* _Required work_: Wherever "rewrite" appears in a line of the listing, report that line.
_ _ _ _ _
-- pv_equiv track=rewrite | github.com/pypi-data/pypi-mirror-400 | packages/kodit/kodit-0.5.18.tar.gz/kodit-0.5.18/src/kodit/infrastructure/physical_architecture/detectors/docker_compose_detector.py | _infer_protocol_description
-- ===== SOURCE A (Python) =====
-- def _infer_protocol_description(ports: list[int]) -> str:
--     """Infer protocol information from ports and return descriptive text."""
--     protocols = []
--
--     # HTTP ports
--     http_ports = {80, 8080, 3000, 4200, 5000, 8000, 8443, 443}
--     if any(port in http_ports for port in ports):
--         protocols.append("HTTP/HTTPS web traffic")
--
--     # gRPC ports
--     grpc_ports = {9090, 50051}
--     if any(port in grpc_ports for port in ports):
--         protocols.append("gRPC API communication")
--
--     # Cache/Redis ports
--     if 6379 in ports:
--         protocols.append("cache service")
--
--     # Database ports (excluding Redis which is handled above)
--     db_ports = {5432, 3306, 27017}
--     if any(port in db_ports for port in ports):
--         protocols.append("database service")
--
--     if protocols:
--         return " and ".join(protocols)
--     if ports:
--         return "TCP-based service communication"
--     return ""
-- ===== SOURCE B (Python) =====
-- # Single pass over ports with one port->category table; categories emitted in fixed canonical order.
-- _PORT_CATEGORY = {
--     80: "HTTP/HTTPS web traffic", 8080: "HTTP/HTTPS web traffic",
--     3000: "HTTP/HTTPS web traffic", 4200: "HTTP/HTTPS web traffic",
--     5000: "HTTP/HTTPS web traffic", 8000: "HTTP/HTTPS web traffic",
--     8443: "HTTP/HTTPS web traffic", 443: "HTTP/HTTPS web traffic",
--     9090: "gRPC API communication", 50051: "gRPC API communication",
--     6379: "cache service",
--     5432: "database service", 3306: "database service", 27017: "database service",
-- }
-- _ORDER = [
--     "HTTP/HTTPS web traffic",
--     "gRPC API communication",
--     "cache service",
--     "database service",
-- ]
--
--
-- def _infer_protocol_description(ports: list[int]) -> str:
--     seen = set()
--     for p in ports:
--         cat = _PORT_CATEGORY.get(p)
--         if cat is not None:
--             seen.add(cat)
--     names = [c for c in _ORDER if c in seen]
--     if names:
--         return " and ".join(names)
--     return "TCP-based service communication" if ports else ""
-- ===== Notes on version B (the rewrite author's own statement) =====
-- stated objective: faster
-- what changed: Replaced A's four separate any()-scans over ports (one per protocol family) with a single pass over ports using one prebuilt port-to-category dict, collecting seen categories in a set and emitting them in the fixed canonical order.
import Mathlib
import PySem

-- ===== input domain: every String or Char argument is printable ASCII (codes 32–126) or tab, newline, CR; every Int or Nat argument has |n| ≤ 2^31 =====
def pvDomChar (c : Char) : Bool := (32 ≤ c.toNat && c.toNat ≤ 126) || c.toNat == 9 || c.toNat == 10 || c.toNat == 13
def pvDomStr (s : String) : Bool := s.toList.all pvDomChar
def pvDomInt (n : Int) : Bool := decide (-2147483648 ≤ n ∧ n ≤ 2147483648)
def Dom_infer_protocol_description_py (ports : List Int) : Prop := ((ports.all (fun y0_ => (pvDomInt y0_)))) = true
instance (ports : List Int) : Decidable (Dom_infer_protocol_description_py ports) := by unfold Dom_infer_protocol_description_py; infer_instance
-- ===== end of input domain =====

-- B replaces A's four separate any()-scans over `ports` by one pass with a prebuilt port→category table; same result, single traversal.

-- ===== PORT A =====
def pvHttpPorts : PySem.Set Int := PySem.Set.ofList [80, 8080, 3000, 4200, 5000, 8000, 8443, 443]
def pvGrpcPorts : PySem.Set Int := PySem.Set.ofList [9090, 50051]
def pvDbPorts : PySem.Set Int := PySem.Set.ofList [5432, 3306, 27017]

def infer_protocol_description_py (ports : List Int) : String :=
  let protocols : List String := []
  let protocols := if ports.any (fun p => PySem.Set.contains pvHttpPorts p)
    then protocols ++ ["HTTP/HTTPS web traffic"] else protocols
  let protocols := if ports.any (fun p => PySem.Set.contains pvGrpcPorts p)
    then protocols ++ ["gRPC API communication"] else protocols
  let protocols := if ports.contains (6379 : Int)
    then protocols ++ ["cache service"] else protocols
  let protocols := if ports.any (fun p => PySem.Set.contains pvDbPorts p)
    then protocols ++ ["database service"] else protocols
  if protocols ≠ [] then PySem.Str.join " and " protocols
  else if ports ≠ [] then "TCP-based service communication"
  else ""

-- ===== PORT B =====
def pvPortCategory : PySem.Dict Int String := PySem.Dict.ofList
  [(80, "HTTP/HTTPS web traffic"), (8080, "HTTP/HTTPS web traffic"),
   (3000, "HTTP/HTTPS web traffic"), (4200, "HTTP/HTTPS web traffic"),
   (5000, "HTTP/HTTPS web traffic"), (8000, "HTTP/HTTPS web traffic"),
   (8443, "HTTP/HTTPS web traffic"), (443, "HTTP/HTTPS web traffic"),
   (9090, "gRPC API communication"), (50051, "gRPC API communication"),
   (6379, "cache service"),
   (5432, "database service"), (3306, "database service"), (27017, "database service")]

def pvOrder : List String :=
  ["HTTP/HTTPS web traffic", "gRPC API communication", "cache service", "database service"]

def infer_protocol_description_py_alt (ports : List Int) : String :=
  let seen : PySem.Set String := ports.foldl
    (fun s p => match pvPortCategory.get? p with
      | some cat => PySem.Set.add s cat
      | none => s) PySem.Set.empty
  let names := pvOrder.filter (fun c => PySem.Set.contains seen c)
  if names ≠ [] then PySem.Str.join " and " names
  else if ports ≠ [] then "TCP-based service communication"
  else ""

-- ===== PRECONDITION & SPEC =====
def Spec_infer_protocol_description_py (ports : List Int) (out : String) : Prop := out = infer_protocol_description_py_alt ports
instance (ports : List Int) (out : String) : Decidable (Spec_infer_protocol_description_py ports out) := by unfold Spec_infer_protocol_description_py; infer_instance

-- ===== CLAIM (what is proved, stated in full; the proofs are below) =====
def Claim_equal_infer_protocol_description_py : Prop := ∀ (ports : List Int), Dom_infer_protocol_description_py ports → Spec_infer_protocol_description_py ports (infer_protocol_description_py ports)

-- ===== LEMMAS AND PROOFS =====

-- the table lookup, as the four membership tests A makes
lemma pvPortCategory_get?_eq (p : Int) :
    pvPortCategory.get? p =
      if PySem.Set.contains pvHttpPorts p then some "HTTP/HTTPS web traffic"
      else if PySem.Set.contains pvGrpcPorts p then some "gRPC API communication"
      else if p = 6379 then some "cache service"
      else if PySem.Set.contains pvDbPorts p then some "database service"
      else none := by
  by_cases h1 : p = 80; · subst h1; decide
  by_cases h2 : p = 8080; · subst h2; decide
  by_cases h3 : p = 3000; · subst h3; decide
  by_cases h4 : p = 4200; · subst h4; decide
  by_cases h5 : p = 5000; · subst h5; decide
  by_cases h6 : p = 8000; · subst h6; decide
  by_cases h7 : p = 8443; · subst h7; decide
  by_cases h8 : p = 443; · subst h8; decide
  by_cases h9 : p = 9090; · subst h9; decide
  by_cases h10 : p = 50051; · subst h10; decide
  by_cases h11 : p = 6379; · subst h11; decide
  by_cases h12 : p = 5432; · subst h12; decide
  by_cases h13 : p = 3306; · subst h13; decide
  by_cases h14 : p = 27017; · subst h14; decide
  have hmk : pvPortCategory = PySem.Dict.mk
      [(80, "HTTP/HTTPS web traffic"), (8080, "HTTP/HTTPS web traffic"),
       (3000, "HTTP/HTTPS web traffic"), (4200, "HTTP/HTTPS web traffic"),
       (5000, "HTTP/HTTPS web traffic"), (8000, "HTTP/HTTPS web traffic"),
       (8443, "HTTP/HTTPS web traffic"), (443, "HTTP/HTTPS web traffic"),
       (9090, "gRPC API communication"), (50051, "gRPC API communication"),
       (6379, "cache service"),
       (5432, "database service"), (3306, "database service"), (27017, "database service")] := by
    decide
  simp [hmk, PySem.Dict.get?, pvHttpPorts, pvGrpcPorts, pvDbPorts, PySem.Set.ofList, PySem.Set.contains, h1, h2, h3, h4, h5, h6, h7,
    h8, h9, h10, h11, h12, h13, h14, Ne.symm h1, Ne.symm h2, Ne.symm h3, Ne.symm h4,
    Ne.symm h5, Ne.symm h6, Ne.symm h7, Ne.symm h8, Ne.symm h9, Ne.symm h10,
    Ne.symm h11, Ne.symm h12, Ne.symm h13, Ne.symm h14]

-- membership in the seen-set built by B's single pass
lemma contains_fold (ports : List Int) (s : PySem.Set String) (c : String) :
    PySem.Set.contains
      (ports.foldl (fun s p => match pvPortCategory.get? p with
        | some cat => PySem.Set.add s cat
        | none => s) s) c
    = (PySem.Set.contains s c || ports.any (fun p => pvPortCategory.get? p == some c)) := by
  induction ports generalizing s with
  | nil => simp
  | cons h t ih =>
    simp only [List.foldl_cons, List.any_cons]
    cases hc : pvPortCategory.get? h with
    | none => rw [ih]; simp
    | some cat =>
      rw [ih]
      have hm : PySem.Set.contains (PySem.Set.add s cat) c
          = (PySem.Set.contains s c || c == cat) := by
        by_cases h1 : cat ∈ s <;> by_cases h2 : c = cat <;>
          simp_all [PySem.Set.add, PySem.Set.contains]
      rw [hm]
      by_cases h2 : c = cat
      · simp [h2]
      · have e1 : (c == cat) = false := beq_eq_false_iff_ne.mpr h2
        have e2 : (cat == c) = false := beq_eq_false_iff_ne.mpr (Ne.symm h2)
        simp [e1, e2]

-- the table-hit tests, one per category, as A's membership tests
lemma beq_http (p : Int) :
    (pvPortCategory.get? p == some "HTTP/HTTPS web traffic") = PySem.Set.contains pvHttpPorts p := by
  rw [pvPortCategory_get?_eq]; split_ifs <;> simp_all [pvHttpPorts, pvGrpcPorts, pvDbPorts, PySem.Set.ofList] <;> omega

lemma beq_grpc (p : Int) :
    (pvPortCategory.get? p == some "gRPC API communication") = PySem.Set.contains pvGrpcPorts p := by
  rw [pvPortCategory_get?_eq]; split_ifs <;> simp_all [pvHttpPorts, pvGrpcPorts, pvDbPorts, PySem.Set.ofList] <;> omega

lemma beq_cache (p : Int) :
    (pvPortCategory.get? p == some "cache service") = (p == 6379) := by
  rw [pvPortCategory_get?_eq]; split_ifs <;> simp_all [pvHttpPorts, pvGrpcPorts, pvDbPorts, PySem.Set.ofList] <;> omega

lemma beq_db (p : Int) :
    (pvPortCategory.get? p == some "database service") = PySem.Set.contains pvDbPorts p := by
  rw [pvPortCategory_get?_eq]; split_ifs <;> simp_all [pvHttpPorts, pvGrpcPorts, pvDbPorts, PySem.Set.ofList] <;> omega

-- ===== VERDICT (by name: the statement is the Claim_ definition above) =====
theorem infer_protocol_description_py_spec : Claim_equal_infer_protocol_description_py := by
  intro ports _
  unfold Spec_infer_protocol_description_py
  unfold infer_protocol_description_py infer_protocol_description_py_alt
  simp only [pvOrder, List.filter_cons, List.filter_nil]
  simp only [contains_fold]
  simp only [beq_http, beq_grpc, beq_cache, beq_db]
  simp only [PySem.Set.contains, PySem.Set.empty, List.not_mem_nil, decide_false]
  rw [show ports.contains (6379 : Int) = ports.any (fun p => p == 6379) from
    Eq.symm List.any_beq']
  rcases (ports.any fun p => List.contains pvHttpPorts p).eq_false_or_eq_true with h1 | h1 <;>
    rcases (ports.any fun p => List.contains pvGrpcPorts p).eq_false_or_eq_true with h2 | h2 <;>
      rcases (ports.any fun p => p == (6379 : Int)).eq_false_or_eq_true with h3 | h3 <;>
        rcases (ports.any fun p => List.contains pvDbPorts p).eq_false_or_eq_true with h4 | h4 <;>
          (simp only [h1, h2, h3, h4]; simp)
_ _ _ _ _
* _Task response_:
-- pv_equiv track=rewrite | github.com/pypi-data/pypi-mirror-400 | packages/kodit/kodit-0.5.18.tar.gz/kodit-0.5.18/src/kodit/infrastructure/physical_architecture/detectors/docker_compose_detector.py | _infer_protocol_description
-- ===== Notes on version B (the rewrite author's own statement) =====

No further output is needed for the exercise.